_WORK INSTRUCTIONS_
In the records below, begin at the line that has "(fun i => PySem.List.slice cs (some i) (some (i + cut))))" and stop after the line that has "-- the chunk list"; quote those lines verbatim and nothing more.

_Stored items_
----------

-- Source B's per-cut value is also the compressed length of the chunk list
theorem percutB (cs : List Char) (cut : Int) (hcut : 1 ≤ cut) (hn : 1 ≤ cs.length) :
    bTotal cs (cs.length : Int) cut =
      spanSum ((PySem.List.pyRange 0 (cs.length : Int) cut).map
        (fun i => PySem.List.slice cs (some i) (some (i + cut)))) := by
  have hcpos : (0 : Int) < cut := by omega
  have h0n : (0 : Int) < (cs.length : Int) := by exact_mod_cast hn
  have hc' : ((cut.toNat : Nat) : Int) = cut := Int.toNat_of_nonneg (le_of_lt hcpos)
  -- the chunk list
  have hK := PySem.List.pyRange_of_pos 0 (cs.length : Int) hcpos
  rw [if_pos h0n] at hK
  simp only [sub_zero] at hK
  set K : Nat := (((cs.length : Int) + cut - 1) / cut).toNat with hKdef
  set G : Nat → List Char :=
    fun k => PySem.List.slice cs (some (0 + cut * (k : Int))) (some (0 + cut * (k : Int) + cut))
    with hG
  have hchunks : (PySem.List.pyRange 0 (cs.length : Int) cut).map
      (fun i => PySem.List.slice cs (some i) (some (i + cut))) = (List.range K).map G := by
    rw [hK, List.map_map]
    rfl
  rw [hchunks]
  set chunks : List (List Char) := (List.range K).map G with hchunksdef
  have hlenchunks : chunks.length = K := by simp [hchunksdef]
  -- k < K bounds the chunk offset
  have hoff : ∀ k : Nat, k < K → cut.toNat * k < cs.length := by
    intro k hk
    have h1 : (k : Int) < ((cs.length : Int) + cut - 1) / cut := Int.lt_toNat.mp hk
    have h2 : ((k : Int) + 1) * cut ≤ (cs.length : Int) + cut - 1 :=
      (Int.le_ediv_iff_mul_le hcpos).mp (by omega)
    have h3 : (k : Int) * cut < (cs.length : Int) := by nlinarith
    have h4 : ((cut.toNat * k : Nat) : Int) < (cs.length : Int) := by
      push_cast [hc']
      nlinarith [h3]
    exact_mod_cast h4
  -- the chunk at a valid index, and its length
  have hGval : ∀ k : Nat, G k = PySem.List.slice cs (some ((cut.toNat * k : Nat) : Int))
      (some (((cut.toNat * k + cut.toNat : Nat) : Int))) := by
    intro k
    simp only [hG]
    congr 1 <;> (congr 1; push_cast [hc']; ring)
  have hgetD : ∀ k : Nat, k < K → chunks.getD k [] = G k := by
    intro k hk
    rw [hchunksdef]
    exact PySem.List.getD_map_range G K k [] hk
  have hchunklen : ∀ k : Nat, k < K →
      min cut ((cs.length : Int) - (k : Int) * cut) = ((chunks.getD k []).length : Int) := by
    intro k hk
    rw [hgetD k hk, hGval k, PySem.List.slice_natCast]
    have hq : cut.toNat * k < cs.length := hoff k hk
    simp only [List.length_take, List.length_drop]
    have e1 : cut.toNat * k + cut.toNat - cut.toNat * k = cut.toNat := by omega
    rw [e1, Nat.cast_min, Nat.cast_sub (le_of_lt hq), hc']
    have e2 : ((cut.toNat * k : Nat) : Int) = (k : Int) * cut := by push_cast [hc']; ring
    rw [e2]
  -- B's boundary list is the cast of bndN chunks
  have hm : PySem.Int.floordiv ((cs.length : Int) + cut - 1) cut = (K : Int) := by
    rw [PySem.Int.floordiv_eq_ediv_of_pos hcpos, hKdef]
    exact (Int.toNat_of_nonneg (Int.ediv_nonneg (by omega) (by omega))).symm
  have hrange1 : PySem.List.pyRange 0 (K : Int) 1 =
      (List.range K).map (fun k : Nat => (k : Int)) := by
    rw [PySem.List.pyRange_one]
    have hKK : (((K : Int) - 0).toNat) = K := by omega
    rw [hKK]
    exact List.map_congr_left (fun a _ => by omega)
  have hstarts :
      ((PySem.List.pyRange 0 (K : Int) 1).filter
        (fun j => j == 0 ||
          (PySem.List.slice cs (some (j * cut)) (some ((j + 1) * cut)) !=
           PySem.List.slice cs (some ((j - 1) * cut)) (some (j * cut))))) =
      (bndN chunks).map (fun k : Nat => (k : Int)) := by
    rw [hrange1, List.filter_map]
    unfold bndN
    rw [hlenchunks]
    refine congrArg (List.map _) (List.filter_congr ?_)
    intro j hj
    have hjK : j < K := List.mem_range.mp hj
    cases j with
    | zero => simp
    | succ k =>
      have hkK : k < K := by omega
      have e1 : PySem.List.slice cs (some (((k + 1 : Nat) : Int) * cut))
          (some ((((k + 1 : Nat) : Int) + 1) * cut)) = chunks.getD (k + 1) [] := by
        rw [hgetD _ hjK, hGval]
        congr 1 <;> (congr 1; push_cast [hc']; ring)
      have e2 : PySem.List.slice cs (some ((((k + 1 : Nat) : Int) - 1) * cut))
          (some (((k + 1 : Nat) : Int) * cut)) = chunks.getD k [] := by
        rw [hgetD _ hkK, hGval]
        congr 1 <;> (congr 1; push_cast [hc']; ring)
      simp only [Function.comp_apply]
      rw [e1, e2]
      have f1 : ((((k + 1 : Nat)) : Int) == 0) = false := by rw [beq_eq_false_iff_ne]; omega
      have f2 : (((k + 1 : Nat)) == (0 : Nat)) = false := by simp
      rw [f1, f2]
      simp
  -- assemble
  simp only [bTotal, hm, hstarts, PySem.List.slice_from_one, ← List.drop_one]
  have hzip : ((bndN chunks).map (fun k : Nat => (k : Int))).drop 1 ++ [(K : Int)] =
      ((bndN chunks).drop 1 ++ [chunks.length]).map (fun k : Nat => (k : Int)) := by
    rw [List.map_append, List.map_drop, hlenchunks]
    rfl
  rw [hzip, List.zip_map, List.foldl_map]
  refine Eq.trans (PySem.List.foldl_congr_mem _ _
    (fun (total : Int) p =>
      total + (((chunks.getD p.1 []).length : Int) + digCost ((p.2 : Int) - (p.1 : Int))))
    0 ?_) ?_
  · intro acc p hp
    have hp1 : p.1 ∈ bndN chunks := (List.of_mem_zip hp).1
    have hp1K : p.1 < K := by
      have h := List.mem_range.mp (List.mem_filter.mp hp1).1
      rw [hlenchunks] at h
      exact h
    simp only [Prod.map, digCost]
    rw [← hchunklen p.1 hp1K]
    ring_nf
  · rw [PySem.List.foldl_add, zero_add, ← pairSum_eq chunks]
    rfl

----------

_WRITTEN RESPONSE_
        (fun i => PySem.List.slice cs (some i) (some (i + cut)))) := by
  have hcpos : (0 : Int) < cut := by omega
  have h0n : (0 : Int) < (cs.length : Int) := by exact_mod_cast hn
  have hc' : ((cut.toNat : Nat) : Int) = cut := Int.toNat_of_nonneg (le_of_lt hcpos)
  -- the chunk list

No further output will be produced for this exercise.